Using the records below, repeat exactly the lines from the one holding "c rest ih =>" through the one holding "[if_pos (by simp [hw])]", both ends included, and no others.

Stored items
┌──

-- pv_equiv track=rewrite | github.com/hel-repo/hel | hel/utils/__init__.py | parse_search_phrase
-- ===== SOURCE A (Python) =====
-- def parse_search_phrase(s):
--     result = []
--     quote = ''
--     word = ''
--     for x in range(len(s)):
--         c = s[x]
--         if not quote:
--             if c == '"' or c == "'":
--                 quote = c
--             elif c == ' ':
--                 if word:
--                     result.append(word)
--                     word = ''
--             else:
--                 word += c
--         else:
--             if c == quote:
--                 quote = ''
--             else:
--                 word += c
--     if word:
--         result.append(word)
--     return result
-- ===== SOURCE B (Python) =====
-- def parse_search_phrase(s):
--     result = []
--     parts = []  # pieces of the current word, joined when the word is flushed
--     i = 0
--     n = len(s)
--     while i < n:
--         c = s[i]
--         if c == '"' or c == "'":
--             j = s.find(c, i + 1)
--             if j == -1:
--                 parts.append(s[i + 1:])
--                 i = n
--             else:
--                 parts.append(s[i + 1:j])
--                 i = j + 1
--         elif c == ' ':
--             word = ''.join(parts)
--             if word:
--                 result.append(word)
--             parts = []
--             i += 1
--         else:
--             parts.append(c)
--             i += 1
--     word = ''.join(parts)
--     if word:
--         result.append(word)
--     return result
-- ===== Notes on version B (the rewrite author's own statement) =====
-- stated objective: alternative
-- what changed: Replaced A's per-character state machine with a quote state variable by an index-driven while loop that jumps straight to the matching quote via s.find, buffering word pieces in a parts list joined at each flush.
import Mathlib
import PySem

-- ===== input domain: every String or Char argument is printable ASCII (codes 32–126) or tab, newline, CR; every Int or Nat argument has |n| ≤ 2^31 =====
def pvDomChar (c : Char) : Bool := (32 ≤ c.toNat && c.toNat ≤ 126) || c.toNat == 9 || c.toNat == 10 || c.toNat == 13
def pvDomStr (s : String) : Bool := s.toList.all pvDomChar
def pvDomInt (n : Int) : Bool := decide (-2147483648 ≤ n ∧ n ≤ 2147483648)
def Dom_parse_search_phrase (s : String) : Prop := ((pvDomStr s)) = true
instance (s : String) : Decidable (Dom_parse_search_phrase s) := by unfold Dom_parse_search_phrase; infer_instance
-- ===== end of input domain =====

-- B replaces A's per-character quote-state machine by an index loop that jumps to the
-- matching quote with s.find and appends the quoted slice at once (objective: alternative).

-- ===== PORT A =====
-- one iteration of A's for-loop over state (result, quote, word); quote '' ↦ none
def pvAStep (st : List (List Char) × Option Char × List Char) (c : Char) :
    List (List Char) × Option Char × List Char :=
  match st with
  | (result, none, word) =>
    if c = '"' ∨ c = '\'' then (result, some c, word)
    else if c = ' ' then
      (if word ≠ [] then (result ++ [word], none, []) else (result, none, word))
    else (result, none, word ++ [c])
  | (result, some q, word) =>
    if c = q then (result, none, word) else (result, some q, word ++ [c])

def parse_search_phrase (s : String) : List String :=
  match s.toList.foldl pvAStep ([], none, []) with
  | (result, _, word) =>
    (if word ≠ [] then result ++ [word] else result).map String.ofList

-- ===== PORT B =====
-- B's while loop: the remaining suffix s[i:] is the list argument; s.find(c, i+1) over the
-- remaining characters is idxOf? on the tail, the slices become take/drop; the `parts`
-- buffer of word pieces is a list of chunks, ''.join(parts) is flatten
def pvBGo (cs : List Char) (parts : List (List Char)) (result : List (List Char)) :
    List (List Char) :=
  match cs with
  | [] =>
    let word := parts.flatten
    if word ≠ [] then result ++ [word] else result
  | c :: rest =>
    if c = '"' ∨ c = '\'' then
      match rest.idxOf? c with
      | none =>
        -- unmatched quote: parts.append(rest), loop ends, final flush
        let word := (parts ++ [rest]).flatten
        if word ≠ [] then result ++ [word] else result
      | some j => pvBGo (rest.drop (j + 1)) (parts ++ [rest.take j]) result
    else if c = ' ' then
      let word := parts.flatten
      if word ≠ [] then pvBGo rest [] (result ++ [word]) else pvBGo rest [] result
    else pvBGo rest (parts ++ [[c]]) result
termination_by cs.length
decreasing_by all_goals simp; try omega

def parse_search_phrase_alt (s : String) : List String :=
  (pvBGo s.toList [] []).map String.ofList

-- ===== PRECONDITION & SPEC =====
def Spec_parse_search_phrase (s : String) (out : List String) : Prop := out = parse_search_phrase_alt s
instance (s : String) (out : List String) : Decidable (Spec_parse_search_phrase s out) := by unfold Spec_parse_search_phrase; infer_instance

-- ===== CLAIM (what is proved, stated in full; the proofs are below) =====
def Claim_equal_parse_search_phrase : Prop := ∀ (s : String), Dom_parse_search_phrase s → Spec_parse_search_phrase s (parse_search_phrase s)

-- ===== LEMMAS AND PROOFS =====

-- final flush applied to A's loop state
def pvFinish (st : List (List Char) × Option Char × List Char) : List (List Char) :=
  match st with
  | (result, _, word) => if word ≠ [] then result ++ [word] else result

-- A's fold while a quote q is open: characters accumulate into word until the first q
theorem pvFoldA_quote (cs : List Char) (q : Char) (word : List Char)
    (result : List (List Char)) :
    List.foldl pvAStep (result, some q, word) cs =
      match cs.idxOf? q with
      | none => (result, some q, word ++ cs)
      | some j => List.foldl pvAStep (result, none, word ++ cs.take j) (cs.drop (j + 1)) := by
  induction cs generalizing word with
  | nil => simp
  | cons c rest ih =>
    by_cases hc : c = q
    · subst hc
      simp [pvAStep, List.idxOf?_cons]
    · have hbeq : (c == q) = false := by simp [hc]
      have hbeq' : (q == c) = false := by simp [Ne.symm hc]
      simp only [List.foldl_cons, pvAStep, if_neg hc, List.idxOf?_cons, ih]
      cases h : rest.idxOf? q with
      | none => simp [hc]
      | some j => simp [hc, List.take_succ_cons, List.drop_succ_cons]

-- main invariant: flushing A's fold from a closed-quote state, where A's word is the
-- concatenation of B's buffered parts, equals B's loop
theorem pvMain : ∀ n (cs : List Char), cs.length = n → ∀ (parts : List (List Char))
    (result : List (List Char)),
    pvFinish (List.foldl pvAStep (result, none, parts.flatten) cs) = pvBGo cs parts result := by
  intro n
  induction n using Nat.strong_induction_on with
  | _ n ih =>
    intro cs hlen parts result
    match cs with
    | [] => simp [pvFinish, pvBGo]
    | c :: rest =>
      by_cases hq : c = '"' ∨ c = '\''
      · have hstep : pvAStep (result, none, parts.flatten) c = (result, some c, parts.flatten) := by
          simp [pvAStep, hq]
        rw [List.foldl_cons, hstep, pvFoldA_quote]
        cases hidx : rest.idxOf? c with
        | none =>
          simp only [pvBGo, hq, hidx]
          simp [pvFinish]
        | some j =>
          have hd : (rest.drop (j + 1)).length < n := by
            simp at hlen ⊢; omega
          have hflat : parts.flatten ++ rest.take j = (parts ++ [rest.take j]).flatten := by
            simp
          simp only []
          rw [hflat, ih (rest.drop (j + 1)).length (by omega) _ rfl]
          simp [pvBGo, hq, hidx]
      · have hcq : ¬ (c = '"' ∨ c = '\'') := hq
        have hr : rest.length < n := by simp at hlen; omega
        by_cases hsp : c = ' '
        · subst hsp
          have hstep : pvAStep (result, none, parts.flatten) ' ' =
              (if parts.flatten ≠ [] then (result ++ [parts.flatten], none, ([] : List Char))
               else (result, none, parts.flatten)) := by
            simp [pvAStep]
          rw [List.foldl_cons, hstep]
          by_cases hw : parts.flatten = []
          · rw [if_neg (by simp [hw])]
            have h0 : parts.flatten = ([] : List (List Char)).flatten := by simp [hw]
            rw [h0, ih rest.length hr rest rfl]
            simp [pvBGo, hw]
          · rw [if_pos (by simp [hw])]
            have h0 : ([] : List Char) = ([] : List (List Char)).flatten := by simp
            rw [h0, ih rest.length hr rest rfl]
            simp [pvBGo, hw]
        · have hstep : pvAStep (result, none, parts.flatten) c
              = (result, none, parts.flatten ++ [c]) := by
            simp [pvAStep, hcq, hsp]
          rw [List.foldl_cons, hstep]
          have hflat : parts.flatten ++ [c] = (parts ++ [[c]]).flatten := by simp
          rw [hflat, ih rest.length hr rest rfl]
          simp [pvBGo, hcq, hsp]

-- ===== VERDICT (by name: the statement is the Claim_ definition above) =====
theorem parse_search_phrase_spec : Claim_equal_parse_search_phrase := by
  intro s _
  unfold Spec_parse_search_phrase parse_search_phrase parse_search_phrase_alt
  have hm := pvMain s.toList.length s.toList rfl [] []
  simp only [List.flatten_nil] at hm
  rw [← hm]
  cases List.foldl pvAStep ([], none, []) s.toList with
  | mk result st2 =>
    cases st2 with
    | mk quote word => simp [pvFinish]
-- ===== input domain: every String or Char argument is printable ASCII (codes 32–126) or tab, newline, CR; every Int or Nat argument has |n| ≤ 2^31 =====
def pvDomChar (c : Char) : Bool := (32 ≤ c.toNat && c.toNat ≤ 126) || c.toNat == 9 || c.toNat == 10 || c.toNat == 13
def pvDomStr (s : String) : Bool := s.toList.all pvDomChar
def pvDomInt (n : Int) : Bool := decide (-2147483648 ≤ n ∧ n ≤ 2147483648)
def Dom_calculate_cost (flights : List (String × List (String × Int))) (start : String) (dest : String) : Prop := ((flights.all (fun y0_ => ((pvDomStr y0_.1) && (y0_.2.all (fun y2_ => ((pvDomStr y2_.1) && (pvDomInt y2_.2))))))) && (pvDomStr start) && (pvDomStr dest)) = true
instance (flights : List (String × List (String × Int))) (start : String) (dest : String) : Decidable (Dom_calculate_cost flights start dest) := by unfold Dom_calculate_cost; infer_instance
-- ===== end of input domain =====

-- B replaces A's recursive DFS by an iterative DFS over an explicit stack of
-- (accumulated total, remaining-neighbors) frames; same return value, proved below.

-- Shared plumbing (used by both ports): the list of all neighbor names, and the
-- adjacency lookup decorated with membership proofs (needed only for termination;
-- the computed values are exactly Python's flights.get(node, [])).
def pvNodes (flights : List (String × List (String × Int))) : List String :=
  flights.flatMap (fun p => p.2.map Prod.fst)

└──

▶ _Reply_:
  | cons c rest ih =>
    by_cases hc : c = q
    · subst hc
      simp [pvAStep, List.idxOf?_cons]
    · have hbeq : (c == q) = false := by simp [hc]
      have hbeq' : (q == c) = false := by simp [Ne.symm hc]
      simp only [List.foldl_cons, pvAStep, if_neg hc, List.idxOf?_cons, ih]
      cases h : rest.idxOf? q with
      | none => simp [hc]
      | some j => simp [hc, List.take_succ_cons, List.drop_succ_cons]

-- main invariant: flushing A's fold from a closed-quote state, where A's word is the
-- concatenation of B's buffered parts, equals B's loop
theorem pvMain : ∀ n (cs : List Char), cs.length = n → ∀ (parts : List (List Char))
    (result : List (List Char)),
    pvFinish (List.foldl pvAStep (result, none, parts.flatten) cs) = pvBGo cs parts result := by
  intro n
  induction n using Nat.strong_induction_on with
  | _ n ih =>
    intro cs hlen parts result
    match cs with
    | [] => simp [pvFinish, pvBGo]
    | c :: rest =>
      by_cases hq : c = '"' ∨ c = '\''
      · have hstep : pvAStep (result, none, parts.flatten) c = (result, some c, parts.flatten) := by
          simp [pvAStep, hq]
        rw [List.foldl_cons, hstep, pvFoldA_quote]
        cases hidx : rest.idxOf? c with
        | none =>
          simp only [pvBGo, hq, hidx]
          simp [pvFinish]
        | some j =>
          have hd : (rest.drop (j + 1)).length < n := by
            simp at hlen ⊢; omega
          have hflat : parts.flatten ++ rest.take j = (parts ++ [rest.take j]).flatten := by
            simp
          simp only []
          rw [hflat, ih (rest.drop (j + 1)).length (by omega) _ rfl]
          simp [pvBGo, hq, hidx]
      · have hcq : ¬ (c = '"' ∨ c = '\'') := hq
        have hr : rest.length < n := by simp at hlen; omega
        by_cases hsp : c = ' '
        · subst hsp
          have hstep : pvAStep (result, none, parts.flatten) ' ' =
              (if parts.flatten ≠ [] then (result ++ [parts.flatten], none, ([] : List Char))
               else (result, none, parts.flatten)) := by
            simp [pvAStep]
          rw [List.foldl_cons, hstep]
          by_cases hw : parts.flatten = []
          · rw [if_neg (by simp [hw])]
            have h0 : parts.flatten = ([] : List (List Char)).flatten := by simp [hw]
            rw [h0, ih rest.length hr rest rfl]
            simp [pvBGo, hw]
          · rw [if_pos (by simp [hw])]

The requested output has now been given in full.